### Task requirements:
Find the string "hinj" in the records. Copy each line that has it.

Stored data entries:
┌──
theorem pv_cntE_eq {D : List (Int × List (Int × Int))} {src : Int} {ord : List Int}
    {m : PySem.Dict Int Int} {i : Int} {Q : List Int} {vn : PySem.Set Int}
    {ve vs : PySem.Set (Int × Int)}
    (hG : PvBfsGood D src ord m) (hA : PvAInv D ord m i Q vn ve vs) :
    (pvNew ve ((pvPairs D Q).map pvEdge)).length = pvCntE D m ord i := by
  set ps := pvPairs D Q with hps
  set T := ps.filter (fun p => pvEdgeOK D m p.1 p.2) with hT
  have hfacts := pv_ps_facts hG hA
  have hTmem : ∀ p, p ∈ T ↔ p ∈ ps ∧ pvEdgeOK D m p.1 p.2 = true := by
    intro p
    rw [hT, List.mem_filter]
  have h1 : pvCntE D m ord i = T.length := by
    rw [hT, ← List.countP_eq_length_filter]
    exact (pv_countP_lvl (pv_ord_nodup hG) hA.hQnd hA.hQ
      (fun p => pvEdgeOK D m p.1 p.2)).symm
  have hinj : ∀ p ∈ T, ∀ q ∈ T, pvEdge p = pvEdge q → p = q := by
    intro p hp q hq heq
    obtain ⟨hpps, hpok⟩ := (hTmem p).mp hp
    obtain ⟨hqps, hqok⟩ := (hTmem q).mp hq
    rcases (pv_edge_eq p q).mp heq with h | ⟨h1', h2'⟩
    · exact h
    · obtain ⟨hpo, hpm, hpn, hpo2⟩ := hfacts p hpps
      obtain ⟨hqo, hqm, hqn, hqo2⟩ := hfacts q hqps
      by_cases hpe : p.1 = p.2
      · exact Prod.ext_iff.mpr ⟨by omega, by omega⟩
      · exfalso
        rw [pv_edgeOK_iff] at hpok hqok
        have e2 : q.1 = p.2 := h2'.symm
        have e3 : q.2 = p.1 := h1'.symm
        have e1 : pvMd m p.2 = i := by rw [h2']; exact hqm
        have e4 : pvMd m q.2 = i := by rw [e3]; exact hpm
        rcases hpok with h | h | h | h
        · exact hpe h
        · refine h ?_
          rw [← e3, ← e2]
          exact hqn
        · omega
        · rcases hqok with h' | h' | h' | h'
          · omega
          · refine h' ?_
            rw [e2, e3]
            exact hpn
          · omega
          · omega
  have hTnd : T.Nodup := (pv_nodup_pairs D Q hA.hQnd).filter _
  have hmapnd : (T.map pvEdge).Nodup := List.Nodup.map_on hinj hTnd
  have hmem : ∀ e, e ∈ T.map pvEdge ↔ e ∈ pvNew ve (ps.map pvEdge) := by
    intro e
    rw [pv_mem_new]
    constructor
    · intro he
      obtain ⟨p, hpT, rfl⟩ := List.mem_map.mp he
      obtain ⟨hpps, hpok⟩ := (hTmem p).mp hpT
      obtain ⟨hpo, hpm, hpn, hpo2⟩ := hfacts p hpps
      refine ⟨List.mem_map.mpr ⟨p, hpps, rfl⟩, fun hc => ?_⟩
      obtain ⟨q, hqo, hqlt, hqn, hqe⟩ := (hA.hve _).mp hc
      rw [pv_edgeOK_iff] at hpok
      rcases (pv_edge_eq p q).mp hqe with h | ⟨h1', h2'⟩
      · rw [h] at hpm; omega
      · have hmem2 : p.1 ∈ pvNeighbors D p.2 := by rw [h1', h2']; exact hqn
        have hlt2 : pvMd m p.2 < i := by rw [h2']; exact hqlt
        rcases hpok with h' | h' | h' | h'
        · rw [h'] at hpm; omega
        · exact h' hmem2
        · omega
        · omega
    · rintro ⟨hes, hnve⟩
      obtain ⟨p, hpps, rfl⟩ := List.mem_map.mp hes
      obtain ⟨hpo, hpm, hpn, hpo2⟩ := hfacts p hpps
      by_cases hok : pvEdgeOK D m p.1 p.2 = true
      · exact List.mem_map.mpr ⟨p, (hTmem p).mpr ⟨hpps, hok⟩, rfl⟩
      · rw [pv_edgeOK_iff] at hok
        push_neg at hok
        obtain ⟨hne, hrev, hnlt, hneq⟩ := hok
        by_cases hlt : pvMd m p.2 < i
        · exact absurd ((hA.hve (pvEdge p)).mpr
            ⟨(p.2, p.1), hpo2, hlt, hrev, (pv_edge_swap' p).symm⟩) hnve
        · have hclo := (pv_closure' hG p.1 hpo p.2 hpn).2
          have hmd2 : pvMd m p.2 = i := by omega
          have hqps : (p.2, p.1) ∈ ps := (pv_mem_pairs D Q _).mpr
            ⟨(hA.hQ p.2).mpr ⟨hpo2, hmd2⟩, hrev⟩
          have hq21 : p.2 < p.1 := by
            have := hneq (by omega)
            omega
          have hqok : pvEdgeOK D m p.2 p.1 = true := by
            rw [pv_edgeOK_iff]
            exact Or.inr (Or.inr (Or.inr ⟨by omega, hq21⟩))
          exact List.mem_map.mpr ⟨(p.2, p.1), (hTmem _).mpr ⟨hqps, hqok⟩, pv_edge_swap' p⟩
  have hperm : (T.map pvEdge).Perm (pvNew ve (ps.map pvEdge)) :=
    (List.perm_ext_iff_of_nodup hmapnd (pv_nodup_new _ _)).mpr hmem
  rw [h1, ← hperm.length_eq, List.length_map]


-- advancing A's visited sets by one level preserves the invariant
theorem pv_AInv_step {D : List (Int × List (Int × Int))} {src : Int} {ord : List Int}
    {m : PySem.Dict Int Int} {i : Int} {Q : List Int} {vn : PySem.Set Int}
    {ve vs : PySem.Set (Int × Int)}
    (hG : PvBfsGood D src ord m) (hi : 0 ≤ i) (hA : PvAInv D ord m i Q vn ve vs) :
    PvAInv D ord m (i + 1) (pvNew vn ((pvPairs D Q).map Prod.snd))
      (PySem.Set.update vn ((pvPairs D Q).map Prod.snd))
      (PySem.Set.update ve ((pvPairs D Q).map pvEdge))
      ((PySem.Set.ofList (pvPairs D Q)).foldl (fun s p => PySem.Set.add s (p.2, p.1))
        (PySem.Set.update vs (pvPairs D Q))) := by
  set ps := pvPairs D Q with hps
  have hfacts := pv_ps_facts hG hA
  have hmem_ps : ∀ p : Int × Int, p ∈ ps ↔ p.1 ∈ ord ∧ pvMd m p.1 = i ∧ p.2 ∈ pvNeighbors D p.1 := by
    intro p
    rw [hps, pv_mem_pairs]
    constructor
    · rintro ⟨h1, h2⟩
      obtain ⟨ho, hm⟩ := (hA.hQ p.1).mp h1
      exact ⟨ho, hm, h2⟩
    · rintro ⟨h1, h2, h3⟩
      exact ⟨(hA.hQ p.1).mpr ⟨h1, h2⟩, h3⟩
  constructor
  case hQnd => exact pv_nodup_new _ _
  case hQ => exact pv_frontier_char hG hi hA
  case hvn =>
    intro v
    rw [PySem.Set.mem_update]
    constructor
    · rintro (h | h)
      · obtain ⟨ho, hle⟩ := (hA.hvn v).mp h
        exact ⟨ho, by omega⟩
      · obtain ⟨u, hu, hv⟩ := (pv_mem_ns D Q v).mp h
        obtain ⟨huo, hum⟩ := (hA.hQ u).mp hu
        obtain ⟨hvo, hvb⟩ := pv_closure' hG u huo v hv
        exact ⟨hvo, by omega⟩
    · rintro ⟨ho, hle⟩
      by_cases h : pvMd m v ≤ i
      · exact Or.inl ((hA.hvn v).mpr ⟨ho, h⟩)
      · have : v ∈ pvNew vn ((pvPairs D Q).map Prod.snd) :=
          (pv_frontier_char hG hi hA v).mpr ⟨ho, by omega⟩
        exact Or.inr ((pv_mem_new _ _ v).mp this).1
  case hve =>
    intro e
    rw [PySem.Set.mem_update]
    constructor
    · rintro (h | h)
      · obtain ⟨q, h1, h2, h3, h4⟩ := (hA.hve e).mp h
        exact ⟨q, h1, by omega, h3, h4⟩
      · obtain ⟨p, hp, rfl⟩ := List.mem_map.mp h
        obtain ⟨h1, h2, h3⟩ := (hmem_ps p).mp hp
        exact ⟨p, h1, by omega, h3, rfl⟩
    · rintro ⟨q, h1, h2, h3, h4⟩
      by_cases h : pvMd m q.1 < i
      · exact Or.inl ((hA.hve e).mpr ⟨q, h1, h, h3, h4⟩)
      · have hq : q ∈ ps := (hmem_ps q).mpr ⟨h1, by omega, h3⟩
        exact Or.inr (List.mem_map.mpr ⟨q, hq, h4.symm⟩)
  case hvs =>
    intro p
    rw [← PySem.Set.update_map_eq_foldl_add, PySem.Set.mem_update, PySem.Set.mem_update]
    have hswap : p ∈ (PySem.Set.ofList ps).map (fun q => (q.2, q.1)) ↔ (p.2, p.1) ∈ ps := by
      rw [List.mem_map]
      constructor
      · rintro ⟨q, hq, rfl⟩
        simpa using (PySem.Set.mem_ofList ps _).mp hq
      · intro h
        exact ⟨(p.2, p.1), (PySem.Set.mem_ofList ps _).mpr h, Prod.mk.eta⟩
    rw [hswap]
    constructor
    · rintro ((h | h) | h)
      · rcases (hA.hvs p).mp h with ⟨h1, h2, h3⟩ | ⟨h1, h2, h3⟩
        · exact Or.inl ⟨h1, by omega, h3⟩
        · exact Or.inr ⟨h1, by omega, h3⟩
      · obtain ⟨h1, h2, h3⟩ := (hmem_ps p).mp h
        exact Or.inl ⟨h1, by omega, h3⟩
      · obtain ⟨h1, h2, h3⟩ := (hmem_ps (p.2, p.1)).mp h
        dsimp only at h2
        exact Or.inr ⟨h1, by omega, h3⟩
    · rintro (⟨h1, h2, h3⟩ | ⟨h1, h2, h3⟩)
      · by_cases h : pvMd m p.1 < i
        · exact Or.inl (Or.inl ((hA.hvs p).mpr (Or.inl ⟨h1, h, h3⟩)))
        · exact Or.inl (Or.inr ((hmem_ps p).mpr ⟨h1, by omega, h3⟩))
      · by_cases h : pvMd m p.2 < i
        · exact Or.inl (Or.inl ((hA.hvs p).mpr (Or.inr ⟨h1, h, h3⟩)))
        · exact Or.inr ((hmem_ps (p.2, p.1)).mpr ⟨h1, by dsimp only; omega, h3⟩)


theorem pv_Q_nonempty {D : List (Int × List (Int × Int))} {src : Int} {ord : List Int}
    {m : PySem.Dict Int Int} {i : Int} {Q : List Int} {vn : PySem.Set Int}
    {ve vs : PySem.Set (Int × Int)}
    (hG : PvBfsGood D src ord m) (hA : PvAInv D ord m i Q vn ve vs)
    (hi : 0 ≤ i) (hle : i ≤ pvDepth m) : 0 < Q.length := by
  obtain ⟨_, ⟨w, hw, hwd⟩, hd0⟩ := pv_depth_spec D src ord m hG
  obtain ⟨x, hx, hxd⟩ := pv_exists_at D src ord m hG (pvDepth m).toNat w hw
    (by rw [hwd]; exact (Int.toNat_of_nonneg hd0).symm) i.toNat (by omega)
  have hxQ : x ∈ Q := (hA.hQ x).mpr ⟨hx, by rw [hxd]; omega⟩
  exact List.length_pos_of_mem hxQ

theorem pv_Q_empty {D : List (Int × List (Int × Int))} {src : Int} {ord : List Int}
    {m : PySem.Dict Int Int} {i : Int} {Q : List Int} {vn : PySem.Set Int}
    {ve vs : PySem.Set (Int × Int)}
    (hG : PvBfsGood D src ord m) (hA : PvAInv D ord m i Q vn ve vs)
    (hgt : pvDepth m < i) : Q = [] := by
  obtain ⟨hub, _, _⟩ := pv_depth_spec D src ord m hG
  rw [List.eq_nil_iff_forall_not_mem]
  intro v hv
  obtain ⟨ho, hm⟩ := (hA.hQ v).mp hv
  have := hub v ho
  omega

theorem pv_loopA_run {D : List (Int × List (Int × Int))} {src : Int} {ord : List Int}
    {m : PySem.Dict Int Int} (hG : PvBfsGood D src ord m) :
    ∀ (fuel i : Nat) (Q : List Int) (vn : PySem.Set Int) (ve vs : PySem.Set (Int × Int))
      (an ae asv : List Int),
      PvAInv D ord m (i : Int) Q vn ve vs → i ≤ (pvDepth m).toNat + 1 →
      ((pvDepth m).toNat + 1 - i) + 1 ≤ fuel →
      pvLoopA D fuel Q vn ve vs an ae asv =
        (an ++ ((List.range' i ((pvDepth m).toNat + 1 - i)).map
            fun (j : Nat) => (pvCntN m ord (j : Int) : Int)),
         ae ++ ((List.range' i ((pvDepth m).toNat + 1 - i)).map
            fun (j : Nat) => (pvCntE D m ord (j : Int) : Int)),
         asv ++ ((List.range' i ((pvDepth m).toNat + 1 - i)).map
            fun (j : Nat) => (pvCntS D m ord (j : Int) : Int))) := by
  intro fuel
  induction fuel with
  | zero => intro i Q vn ve vs an ae asv _ _ hf; omega
  | succ fuel ih =>
    intro i Q vn ve vs an ae asv hA hiN hf
    by_cases hiN' : i = (pvDepth m).toNat + 1
    · have hQe : Q = [] := pv_Q_empty hG hA (by
        obtain ⟨_, _, hd0⟩ := pv_depth_spec D src ord m hG
        omega)
      subst hQe
      rw [pvLoopA]
      simp [hiN']
    · have hd0 : 0 ≤ pvDepth m := (pv_depth_spec D src ord m hG).2.2
      have hQpos : 0 < Q.length := pv_Q_nonempty hG hA (by positivity) (by omega)
      have hcast : ((i + 1 : Nat) : Int) = (i : Int) + 1 := by push_cast; ring
      have hstep := pv_AInv_step hG (by positivity) hA
      rw [← hcast] at hstep
      have hrec := ih (i + 1) _ _ _ _
        (an ++ [(pvCntN m ord (i : Int) : Int)])
        (ae ++ [(pvCntE D m ord (i : Int) : Int)])
        (asv ++ [(pvCntS D m ord (i : Int) : Int)])
        hstep (by omega) (by omega)
      rw [pvLoopA, if_pos hQpos, pv_levelA_eq]
      have hN := pv_cntN_eq hG (by positivity) hA
      have hE := pv_cntE_eq hG hA
      have hS := pv_cntS_eq hG hA
      simp only [hN, hE, hS] at hrec ⊢
      rw [hrec]
      have hrange : List.range' i ((pvDepth m).toNat + 1 - i)
          = i :: List.range' (i + 1) ((pvDepth m).toNat + 1 - (i + 1)) := by
        have h1 : (pvDepth m).toNat + 1 - i = ((pvDepth m).toNat + 1 - (i + 1)) + 1 := by omega
        rw [h1, List.range'_succ]
      rw [hrange]
      simp

theorem pv_AInv_init {D : List (Int × List (Int × Int))} {src : Int} {ord : List Int}
    {m : PySem.Dict Int Int} (hG : PvBfsGood D src ord m) :
    PvAInv D ord m 0 [src] (PySem.Set.ofList [src]) PySem.Set.empty PySem.Set.empty := by
  have hsrc : src ∈ ord := by simpa using hG.hsrcMem
  have hsz : pvMd m src = 0 := hG.hsrcZero
  have hnn : ∀ v ∈ ord, 0 ≤ pvMd m v := by
    intro v hv; exact hG.hnonneg v (by simpa using hv)
  have hzs : ∀ v ∈ ord, pvMd m v = 0 → v = src := by
    intro v hv; exact hG.hzeroSrc v (by simpa using hv)
  constructor
  case hQnd => simp
  case hQ =>
    intro v
    simp only [List.mem_singleton]
    constructor
    · rintro rfl; exact ⟨hsrc, hsz⟩
    · rintro ⟨h1, h2⟩; exact hzs v h1 h2
  case hvn =>
    intro v
    rw [PySem.Set.mem_ofList]
    simp only [List.mem_singleton]
    constructor
    · rintro rfl; exact ⟨hsrc, by omega⟩
    · rintro ⟨h1, h2⟩
      have := hnn v h1
      exact hzs v h1 (by omega)
  case hve =>
    intro e
    constructor
    · intro h; exact absurd h (by simp [PySem.Set.empty])
    · rintro ⟨q, h1, h2, _, _⟩
      have := hnn q.1 h1
      omega
  case hvs =>
    intro p
    constructor
    · intro h; exact absurd h (by simp [PySem.Set.empty])
    · rintro (⟨h1, h2, _⟩ | ⟨h1, h2, _⟩)
      · have := hnn p.1 h1; omega
      · have := hnn p.2 h1; omega

theorem pv_A_eq (source_node : Int) (D : List (Int × List (Int × Int))) :
    COLLECT_VECTOR source_node D =
      (((List.range ((pvDepth (pvRun source_node D).2).toNat + 1)).map
          fun (j : Nat) => (pvCntN (pvRun source_node D).2 (pvRun source_node D).1 (j : Int) : Int)),
       ((List.range ((pvDepth (pvRun source_node D).2).toNat + 1)).map
          fun (j : Nat) => (pvCntE D (pvRun source_node D).2 (pvRun source_node D).1 (j : Int) : Int)),
       ((List.range ((pvDepth (pvRun source_node D).2).toNat + 1)).map
          fun (j : Nat) => (pvCntS D (pvRun source_node D).2 (pvRun source_node D).1 (j : Int) : Int))) := by
  have hG := pv_bfs_good source_node D
  have hfuel : ((pvDepth (pvRun source_node D).2).toNat + 1 - 0) + 1 ≤ pvFuel D := by
    have h1 := pv_depth_le D source_node _ _ hG
    have h2 := pv_bfs_len D source_node _ [] _ hG
    rw [pv_allVals_len] at h2
    simp only [List.append_nil] at h2
    rw [pvFuel]
    omega
  rw [COLLECT_VECTOR]
  rw [pv_loopA_run hG (pvFuel D) 0 [source_node] _ _ _ [] [] [] (pv_AInv_init hG)
    (by omega) hfuel]
  simp [List.range_eq_range']
-- pv_equiv track=rewrite | github.com/megascienta/sciona | code_analysis/analysis/graph/module_id.py | module_id_for
-- ===== SOURCE A (Python) =====
-- from typing import Set
--
-- def module_id_for(qualified_name: str, module_names: Set[str]) -> str:
--     if not qualified_name:
--         return ""
--     if qualified_name in module_names:
--         return qualified_name
--     parts = qualified_name.split(".")
--     for end in range(len(parts) - 1, 0, -1):
--         candidate = ".".join(parts[:end])
--         if candidate in module_names:
--             return candidate
--     return parts[0]
-- ===== SOURCE B (Python) =====
-- def module_id_for(qualified_name: str, module_names) -> str:
--     # Scan the module set directly, keeping the longest dotted-prefix match,
--     # instead of generating each dotted prefix and probing the set.
--     if not qualified_name:
--         return ""
--     best = None
--     for m in module_names:
--         if (m == qualified_name or qualified_name.startswith(m + ".")) and (
--             best is None or len(m) > len(best)
--         ):
--             best = m
--     if best is not None:
--         return best
--     return qualified_name.split(".")[0]
-- ===== Notes on version B (the rewrite author's own statement) =====
-- stated objective: alternative
-- what changed: B iterates over the module set itself, tracking the longest member that is a dotted prefix of qualified_name, instead of generating each dotted prefix of qualified_name (join of split parts) and probing the set from longest to shortest.
import Mathlib
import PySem

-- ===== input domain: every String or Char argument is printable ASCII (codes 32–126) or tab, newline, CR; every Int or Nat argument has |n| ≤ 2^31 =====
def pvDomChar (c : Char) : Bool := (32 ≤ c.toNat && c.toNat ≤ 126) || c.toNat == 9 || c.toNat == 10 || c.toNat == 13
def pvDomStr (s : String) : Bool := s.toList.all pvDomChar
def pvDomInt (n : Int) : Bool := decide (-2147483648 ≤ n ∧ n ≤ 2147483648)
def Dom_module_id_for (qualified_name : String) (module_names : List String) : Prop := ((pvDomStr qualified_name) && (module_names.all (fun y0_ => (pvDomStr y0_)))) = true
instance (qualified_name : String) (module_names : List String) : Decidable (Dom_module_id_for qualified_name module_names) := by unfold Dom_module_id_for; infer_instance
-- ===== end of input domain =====

-- B scans the module set for the longest dotted-prefix member instead of probing the set
-- with each dotted prefix of qualified_name (alternative traversal, same cost class).

-- ===== PORT A =====
-- the 'for end in range(len(parts)-1, 0, -1)' loop with its early return
def aPrefixLoop (module_names : List String) (parts : List String) : List Int → Option String
  | [] => none
  | e :: rest =>
      -- candidate = ".".join(parts[:end])
      let candidate := PySem.Str.join "." (PySem.List.slice parts none (some e))
      if module_names.contains candidate then some candidate
      else aPrefixLoop module_names parts rest

def module_id_for (qualified_name : String) (module_names : List String) : String :=
  if qualified_name == "" then ""
  else if module_names.contains qualified_name then qualified_name
  else
    -- parts = qualified_name.split("."); separator "." is non-empty so split? never raises
    let parts := (PySem.Str.split? qualified_name ".").getD []
    match aPrefixLoop module_names parts
        (PySem.List.pyRange ((parts.length : Int) - 1) 0 (-1)) with
    | some candidate => candidate
    | none => (PySem.List.pyGet? parts 0).getD ""  -- parts[0]; split is never empty, IndexError unreachable

-- ===== PORT B =====
-- the 'for m in module_names' loop keeping the longest dotted-prefix match
-- (m + "." is ported at the char-list level: Str.startswith is Chars.startswith on .toList; exact)
def bBestLoop (qualified_name : String) : List String → Option String → Option String
  | [], best => best
  | m :: rest, best =>
      if (m == qualified_name
            || PySem.Chars.startswith qualified_name.toList (m.toList ++ ['.']))
          && (match best with
              | none => true
              | some b => PySem.Str.len m > PySem.Str.len b) then
        bBestLoop qualified_name rest (some m)
      else
        bBestLoop qualified_name rest best

def module_id_for_alt (qualified_name : String) (module_names : List String) : String :=
  if qualified_name == "" then ""
  else
    match bBestLoop qualified_name module_names none with
    | some best => best
    | none =>
        (PySem.List.pyGet? ((PySem.Str.split? qualified_name ".").getD []) 0).getD ""

-- ===== PRECONDITION & SPEC =====
def Spec_module_id_for (qualified_name : String) (module_names : List String) (out : String) : Prop := out = module_id_for_alt qualified_name module_names
instance (qualified_name : String) (module_names : List String) (out : String) : Decidable (Spec_module_id_for qualified_name module_names out) := by unfold Spec_module_id_for; infer_instance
└──
### Answer area:
  have hinj : ∀ p ∈ T, ∀ q ∈ T, pvEdge p = pvEdge q → p = q := by
  have hmapnd : (T.map pvEdge).Nodup := List.Nodup.map_on hinj hTnd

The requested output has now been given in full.